Dr. Sana’a Wafa Al-Sayegh

University of Palestine College of Information Technology

Security System Standards Specification

Contact: uk_81@hotmail.com

2

Agenda Introduction

Definition

Provide adequate protection

First dimension: the security of information - Plenary Session

Phase I Evaluation:

Phase II Design: Phase III implementation:

Phase IV Control:

Second dimension : the security of information - building blocks

I- construction unit: regulations

II-Unit construction Education

III - Building security

3

Agenda

Third dimension : the security of information - valuable property

Persons:- Data:-

Infrastructure for the Information Technology

Equipment:- Networks :- Operating Systems :- Applications:-

References:-References:-

4

Introduction And the use of the term systems Security and was previously used old

methods of the birth of information technology, but found common use, but the actual scope of the activities in the processing and transfer of data by means of computing and communication - specifically the Internet   - Occupied the research and studies security systems are in the broad area of development among the various information technology research, and perhaps even becoming one of the concerns felt by the different actors. - As well as the goal of legislative measures in this field, ensure the availability of the following elements for information

5

Definition System security Is the science that looks at the theories and

strategies to provide protection system of the risks and activities that threaten to attack them

In terms of technology, the means and tools and procedures to be provided to ensure the protection of the system of internal and external threats.

From a legal perspective, the purpose of legislation to protect the system from illicit activities and illegal targeting of information and systems (computer crimes and Internet piracy)

6

Provide adequate protection 1 - CONFIDENTIALITY:-

secret or reliability Means to make sure that information does not reveal not disclosed by unauthorized people.

2 - INTEGRITY:- To make sure that the true content of the

information has not been modified or tampered with in particular.

7

Provide adequate protection

3 - AVAILABILITY:-

To ensure the continued operation of information system and the continued ability to interact with the.

4 - Non-repudiation:- It is intended to ensure that deny the person who is related to the disposal of their information or deny that it was he who did this act

8

First dimension:

the security of information - Plenary Session

Phase I: Evaluation: Each facility must assess the risks that watching

them, to learn accurate knowledge of their environment, and has the ability to classify data in

terms of sensitivity and importance.

Why protect? (What is the mission property?) What is? (What are the risks?) How safeguard? (What are the mechanisms?)

9

Phase II

Design

Assuming that the security chain, the chain measured by the most vulnerable of a link.
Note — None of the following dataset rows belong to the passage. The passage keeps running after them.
-- pv_equiv track=rewrite | github.com/Hilster00/Estudos_Python | Graficos/Matplotlib/QuantidadePalavrasMusica.py | contagem
-- ===== SOURCE A (Python) =====
-- def contagem(letra):
--     #conta quantidade de vezes que a palavra aparece
--     temp={}
--     anterior=None
--     for i in letra:
--         if i != anterior:
--             temp[i]=1
--             anterior=i
--         else:
--             temp[i]+=1
--     return temp
-- ===== SOURCE B (Python) =====
-- def contagem(letra):
--     # Run-segmentation rewrite: scan with two indices, find each maximal run of
--     # equal consecutive words and store its length (later runs overwrite).
--     temp = {}
--     i = 0
--     n = len(letra)
--     while i < n:
--         j = i + 1
--         while j < n and letra[j] == letra[i]:
--             j += 1
--         temp[letra[i]] = j - i
--         i = j
--     return temp
-- ===== Notes on version B (the rewrite author's own statement) =====
-- stated objective: alternative
-- what changed: Replaces A's per-element loop with an 'anterior' pointer and dict increments by a two-index run-segmentation scan that finds each maximal run of equal consecutive words and stores its length in one dict write per run.
import Mathlib
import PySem

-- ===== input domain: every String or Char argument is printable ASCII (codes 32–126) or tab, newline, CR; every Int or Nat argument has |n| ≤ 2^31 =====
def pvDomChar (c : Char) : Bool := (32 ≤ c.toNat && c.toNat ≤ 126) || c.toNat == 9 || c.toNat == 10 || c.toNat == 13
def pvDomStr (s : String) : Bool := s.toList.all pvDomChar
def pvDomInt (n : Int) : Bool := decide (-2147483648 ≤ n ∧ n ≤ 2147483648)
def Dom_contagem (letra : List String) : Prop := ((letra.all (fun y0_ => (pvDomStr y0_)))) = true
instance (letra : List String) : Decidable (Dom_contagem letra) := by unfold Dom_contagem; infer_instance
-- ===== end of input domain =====

-- B replaces A's per-element 'anterior'-pointer loop by a two-index run-segmentation
-- scan (one dict write per maximal run); same cost, different decomposition.

-- ===== PORT A =====
-- state = (temp, anterior); one step of A's 'for i in letra' loop
def contagemStep (st : PySem.Dict String Int × Option String) (i : String) :
    PySem.Dict String Int × Option String :=
  if some i ≠ st.2 then (st.1.insert i 1, some i)
  else (st.1.modify i 0 (· + 1), st.2)

def contagem (letra : List String) : List (String × Int) :=
  (letra.foldl contagemStep (PySem.Dict.empty, none)).1.items

-- ===== PORT B =====
-- inner 'while j < n and letra[j] == letra[i]' loop: length of the run of x at the
-- front of the remaining list, together with the remainder (the two-index scan on
-- indices i/j is transcribed as recursion on the suffix letra[i:])
def takeRun (x : String) : List String → Nat × List String
  | [] => (0, [])
  | y :: ys => if y = x then ((takeRun x ys).1 + 1, (takeRun x ys).2) else (0, y :: ys)

theorem takeRun_rest_le (x : String) : ∀ ys : List String, (takeRun x ys).2.length ≤ ys.length := by
  intro ys
  induction ys with
  | nil => simp [takeRun]
  | cons y ys ih =>
    by_cases h : y = x
    · simp [takeRun, h]; omega
    · simp [takeRun, h]

-- outer 'while i < n' loop: one dict write (j - i = 1 + run length) per run
def contagemRuns (d : PySem.Dict String Int) : List String → PySem.Dict String Int
  | [] => d
  | x :: xs => contagemRuns (d.insert x (1 + ((takeRun x xs).1 : Int))) (takeRun x xs).2
  termination_by xs => xs.length
  decreasing_by
    have := takeRun_rest_le x xs
    simp; omega

def contagem_alt (letra : List String) : List (String × Int) :=
  (contagemRuns PySem.Dict.empty letra).items

-- ===== PRECONDITION & SPEC =====
def Spec_contagem (letra : List String) (out : List (String × Int)) : Prop := out = contagem_alt letra
instance (letra : List String) (out : List (String × Int)) : Decidable (Spec_contagem letra out) := by unfold Spec_contagem; infer_instance

-- ===== CLAIM (what is proved, stated in full; the proofs are below) =====
def Claim_equal_contagem : Prop := ∀ (letra : List String), Dom_contagem letra → Spec_contagem letra (contagem letra)

-- ===== LEMMAS AND PROOFS =====

theorem modify_insert_self (d : PySem.Dict String Int) (x : String) (m : Int) :
    (d.insert x m).modify x 0 (· + 1) = d.insert x (m + 1) := by
  simp [PySem.Dict.modify, PySem.Dict.insert_insert_self]

-- takeRun decomposes the list into the run and the remainder, whose head differs from x
theorem takeRun_decomp (x : String) : ∀ ys : List String,
    ys = List.replicate (takeRun x ys).1 x ++ (takeRun x ys).2 ∧
    (takeRun x ys).2.head? ≠ some x := by
  intro ys
  induction ys with
  | nil => simp [takeRun]
  | cons y ys ih =>
    by_cases h : y = x
    · subst h
      simp only [takeRun]
      exact ⟨by simpa [List.replicate_succ] using ih.1, ih.2⟩
    · simp [takeRun, h]

-- A's fold absorbs a run of x into the count at x
theorem foldA_run (x : String) : ∀ (k : Nat) (d : PySem.Dict String Int) (m : Int) (rest : List String),
    List.foldl contagemStep (d.insert x m, some x) (List.replicate k x ++ rest)
      = List.foldl contagemStep (d.insert x (m + k), some x) rest := by
  intro k
  induction k with
  | zero => intro d m rest; simp
  | succ k ih =>
    intro d m rest
    have hstep : contagemStep (d.insert x m, some x) x
        = (d.insert x (m + 1), some x) := by
      simp [contagemStep, modify_insert_self]
    calc List.foldl contagemStep (d.insert x m, some x) (List.replicate (k+1) x ++ rest)
        = List.foldl contagemStep (d.insert x (m + 1), some x) (List.replicate k x ++ rest) := by
          simp [List.replicate_succ, hstep]
      _ = List.foldl contagemStep (d.insert x (m + 1 + k), some x) rest := ih (d) (m + 1) rest
      _ = List.foldl contagemStep (d.insert x (m + (k + 1 : Nat)), some x) rest := by
          push_cast; ring_nf

-- main invariant: from a state (d.insert x m, some x) whose pending head differs from x,
-- A's fold computes exactly B's run recursion
theorem main_inv : ∀ (n : Nat) (xs : List String), xs.length ≤ n →
    ∀ (d : PySem.Dict String Int) (x : String) (m : Int), xs.head? ≠ some x →
    (List.foldl contagemStep (d.insert x m, some x) xs).1 = contagemRuns (d.insert x m) xs := by
  intro n
  induction n with
  | zero =>
    intro xs hlen d x m _
    have : xs = [] := List.length_eq_zero_iff.mp (Nat.le_zero.mp hlen)
    subst this; simp [contagemRuns]
  | succ n ih =>
    intro xs hlen d x m hhead
    cases xs with
    | nil => simp [contagemRuns]
    | cons y ys =>
      have hyx : y ≠ x := by
        intro h; exact hhead (by simp [h])
      have hstep : contagemStep (d.insert x m, some x) y
          = ((d.insert x m).insert y 1, some y) := by
        simp [contagemStep, hyx]
      obtain ⟨hsplit, hrest⟩ := takeRun_decomp y ys
      have hrl := takeRun_rest_le y ys
      have hlen' : (takeRun y ys).2.length ≤ n := by
        simp at hlen; omega
      calc (List.foldl contagemStep (d.insert x m, some x) (y :: ys)).1
          = (List.foldl contagemStep ((d.insert x m).insert y 1,
              some y) (List.replicate (takeRun y ys).1 y ++ (takeRun y ys).2)).1 := by
            rw [List.foldl_cons, hstep, ← hsplit]
        _ = (List.foldl contagemStep ((d.insert x m).insert y (1 + ((takeRun y ys).1 : Int)),
              some y) (takeRun y ys).2).1 := by rw [foldA_run]
        _ = contagemRuns ((d.insert x m).insert y (1 + ((takeRun y ys).1 : Int)))
              (takeRun y ys).2 := ih _ hlen' (d.insert x m) y _ hrest
        _ = contagemRuns (d.insert x m) (y :: ys) := by rw [contagemRuns]

-- ===== VERDICT (by name: the statement is the Claim_ definition above) =====
theorem contagem_spec : Claim_equal_contagem := by
  intro letra _
  unfold Spec_contagem contagem contagem_alt
  cases letra with
  | nil => simp [contagemRuns]
  | cons x xs =>
    congr 1
    have hstep : contagemStep (PySem.Dict.empty, none) x
        = (PySem.Dict.empty.insert x 1, some x) := by
      simp [contagemStep]
    obtain ⟨hsplit, hrest⟩ := takeRun_decomp x xs
    calc (List.foldl contagemStep (PySem.Dict.empty, none) (x :: xs)).1
        = (List.foldl contagemStep (PySem.Dict.empty.insert x 1,
            some x) (List.replicate (takeRun x xs).1 x ++ (takeRun x xs).2)).1 := by
          rw [List.foldl_cons, hstep, ← hsplit]
      _ = (List.foldl contagemStep (PySem.Dict.empty.insert x (1 + ((takeRun x xs).1 : Int)),
            some x) (takeRun x xs).2).1 := by rw [foldA_run]
      _ = contagemRuns (PySem.Dict.empty.insert x (1 + ((takeRun x xs).1 : Int)))
            (takeRun x xs).2 := main_inv _ _ (Nat.le_refl _) PySem.Dict.empty x _ hrest
      _ = contagemRuns PySem.Dict.empty (x :: xs) := by rw [contagemRuns]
Therefore, the use of the latest networking barriers Firewalls or even intrusion detection systems (Intrusion Detection Systems) (IDS) does not guarantee full security of the business.

10

Phase III:

implementation: After structural choose the appropriate security (in design),

you will need to implement technical controls you've selected. Perhaps that controls the barrier on the web or intrusion detection system or e-mail server or domain name (DNS).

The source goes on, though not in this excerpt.